On Santa’s entrance – from the roof of course – the energy levels rise. Whatever he says is listened to. Whatever he does is received with rapt attention. The power of Santa is quite formidable.

Many people take a low view of Santa. He is paraded in every shopping mall in the country encouraging people to buy, and buy more. He doesn’t say, “Pay off that car you drive” or “pay that phone bill”. No, he’s saying buy new and buy now things we know we could do without. Santa is a slave of rampant consumerism.

Then there is the bribery brigade. “Listen boys and girls, if you aren’t good [read: do what I say] then Santa won’t come this year.” Santa’s morality is reduced to the suspect morality of these parents. Everything in life has to be earned. Including love. Including Santa.

Max, my neighbour, also takes a low view of what he calls “the Santa myth”. He objects to the portrayal of vertically challenged people merrily working in cramped sweat shop conditions. He objects to reindeer being used as promotional aids with no benefits accruing to the threatened herds of Northern Europe. He objects to an obese elderly man being given, firstly, license to enter any home or premise, secondly, a monopoly on the disbursement of gifts, and thirdly, an annual parade in his honour. Santa to him is a symbol of inequity.

The original Santa was, of course, a saint. Dear old wealthy Bishop Nic lived in the ancient city of Myra and gave generously to others. One story has it that an angel visited him one night and said, “Nicholas, you must take a bag of gold to the pawnbroker’s, for he is very poor and has three daughters. Unless they have a dowry, they will be sold into slavery.” Nic took the gold and rushed to the pawnbroker’s house where he discreetly dropped it through a window. Naturally, the parents were overjoyed; now their eldest could marry.
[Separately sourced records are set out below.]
-- pv_equiv track=rewrite | github.com/emherraiz/Examen_Ordinario_EDA2_Enrique_Marina_Herr-iz | usar_la_fuerza.py | usar_la_fuerza
-- ===== SOURCE A (Python) =====
-- def usar_la_fuerza(mochila, objetos_sacados = 0):
--     # Caso base: si la mochila está vacía, se retorna una tupla con la información de si se encontró un sable de luz y cuántos objetos se sacaron
--     if not mochila:
--         return (False, objetos_sacados)
--     # Caso recursivo: se saca el último objeto agregado a la mochila y se llama recursivamente a la función con la mochila actualizada
--     objeto = mochila.pop()
--     if objeto == "sable de luz":
--         return (True, objetos_sacados + 1)
--     else:
--         return usar_la_fuerza(mochila, objetos_sacados + 1)
-- ===== SOURCE B (Python) =====
-- def usar_la_fuerza(mochila, objetos_sacados = 0):
--     # Iterative version: pop from the end until the light saber shows up.
--     # Like A, this empties (part of) the caller's list in place.
--     sacados = objetos_sacados
--     while mochila:
--         objeto = mochila.pop()
--         sacados += 1
--         if objeto == "sable de luz":
--             return (True, sacados)
--     return (False, sacados)
-- ===== Notes on version B (the rewrite author's own statement) =====
-- stated objective: idiomatic
-- what changed: Replaced the tail recursion (one Python call frame per popped item, hitting the recursion limit on ~1000 items) with a plain while-loop over the same pops and counter.
import Mathlib
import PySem

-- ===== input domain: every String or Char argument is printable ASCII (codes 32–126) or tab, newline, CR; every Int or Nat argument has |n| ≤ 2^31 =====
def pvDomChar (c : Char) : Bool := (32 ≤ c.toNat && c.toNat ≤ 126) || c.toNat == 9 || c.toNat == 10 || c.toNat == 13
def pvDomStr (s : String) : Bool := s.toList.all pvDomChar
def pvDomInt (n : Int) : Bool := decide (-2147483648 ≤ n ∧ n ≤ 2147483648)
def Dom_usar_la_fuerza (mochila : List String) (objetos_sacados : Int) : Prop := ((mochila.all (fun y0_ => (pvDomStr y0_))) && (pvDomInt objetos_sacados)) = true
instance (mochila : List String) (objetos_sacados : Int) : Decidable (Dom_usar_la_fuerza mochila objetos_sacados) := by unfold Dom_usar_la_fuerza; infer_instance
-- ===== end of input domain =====

-- B replaces A's tail recursion by a plain while-loop over the same pops; ports agree on the RETURN value (both Pythons consume the list in place).


-- ===== PORT A =====
-- A recurses: if empty return (False, k); pop the last element; if it is the saber return (True, k+1); else recurse.
def usar_la_fuerza (mochila : List String) (objetos_sacados : Int) : Bool × Int :=
  if mochila = [] then (false, objetos_sacados)
  else
    let objeto := mochila.getLast!
    if objeto = "sable de luz" then (true, objetos_sacados + 1)
    else usar_la_fuerza mochila.dropLast (objetos_sacados + 1)
termination_by mochila.length
decreasing_by
  simp only [List.length_dropLast]
  have : mochila.length ≠ 0 := by simpa [List.length_eq_zero_iff] using (by assumption : ¬ mochila = [])
  omega

-- ===== PORT B =====
-- B's while-loop pops from the end: iterate over the reversed list with a counter.
def usar_la_fuerza_alt_loop (rest : List String) (sacados : Int) : Bool × Int :=
  match rest with
  | [] => (false, sacados)
  | objeto :: more =>
    if objeto = "sable de luz" then (true, sacados + 1)
    else usar_la_fuerza_alt_loop more (sacados + 1)

def usar_la_fuerza_alt (mochila : List String) (objetos_sacados : Int) : Bool × Int :=
  usar_la_fuerza_alt_loop mochila.reverse objetos_sacados

-- ===== PRECONDITION & SPEC =====
def Spec_usar_la_fuerza (mochila : List String) (objetos_sacados : Int) (out : Bool × Int) : Prop := out = usar_la_fuerza_alt mochila objetos_sacados
instance (mochila : List String) (objetos_sacados : Int) (out : Bool × Int) : Decidable (Spec_usar_la_fuerza mochila objetos_sacados out) := by unfold Spec_usar_la_fuerza; infer_instance

-- ===== CLAIM (what is proved, stated in full; the proofs are below) =====
def Claim_equal_usar_la_fuerza : Prop := ∀ (mochila : List String) (objetos_sacados : Int), Dom_usar_la_fuerza mochila objetos_sacados → Spec_usar_la_fuerza mochila objetos_sacados (usar_la_fuerza mochila objetos_sacados)

-- ===== LEMMAS AND PROOFS =====

theorem getLast!_concat_str (ys : List String) (x : String) : (ys ++ [x]).getLast! = x := by
  cases ys with
  | nil => simp [List.getLast!]
  | cons a as => simp [List.getLast!, List.getLast_append]

theorem usar_la_fuerza_eq_loop (mochila : List String) (k : Int) :
    usar_la_fuerza mochila k = usar_la_fuerza_alt_loop mochila.reverse k := by
  induction mochila using List.reverseRecOn generalizing k with
  | nil => simp [usar_la_fuerza, usar_la_fuerza_alt_loop]
  | append_singleton ys x ih =>
    rw [usar_la_fuerza]
    simp only [List.reverse_append, List.reverse_singleton, List.singleton_append,
      usar_la_fuerza_alt_loop]
    have hne : ys ++ [x] ≠ [] := by simp
    rw [if_neg hne]
    rw [getLast!_concat_str, List.dropLast_concat]
    split_ifs with h
    · rfl
    · exact ih _

-- ===== VERDICT (by name: the statement is the Claim_ definition above) =====
theorem usar_la_fuerza_spec : Claim_equal_usar_la_fuerza := by
  intro mochila k _
  unfold Spec_usar_la_fuerza usar_la_fuerza_alt
  exact usar_la_fuerza_eq_loop mochila k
As you would expect in a good story this angelic visitation and discreet dropping of gold happened three times. But on the third and last drop the Pawnbroker, curious to discover the identity of his benefactor, locked all the windows of the house. Nic not being short of ideas climbed up on the roof and deposited the bag down the chimney.

It’s a story about sympathy for those in poverty, about practical assistance, and innovative delivery systems. It’s about compassion. It’s about shedding wealth. It’s about the virtue of anonymous giving – a virtue that in our modern world of sponsorship seems almost quaint.

Personally I take a high view of Santa, and not just to infuriate my neighbour Max [which it does]. I simply believe in Santa Claus. And, like most beliefs, it has been refined and tempered by experience, especially year by year sitting with children at Christmas and trying to explain in simple, precise language the meaning of life, faith, and flying sleighs.

There comes a time in most children’s lives when some of the mathematics of Santa seem insurmountable. Consider the number of children in this city, the quantity and size of presents, the dimensions of your above average sleigh, the distance from Auckland to the North Pole, the aerodynamic potential of reindeer… So, inevitably the questions arise: “How come…?” “How does he do that?” And, looking at me as though I was deranged, “Do you actually believe in Santa Claus?”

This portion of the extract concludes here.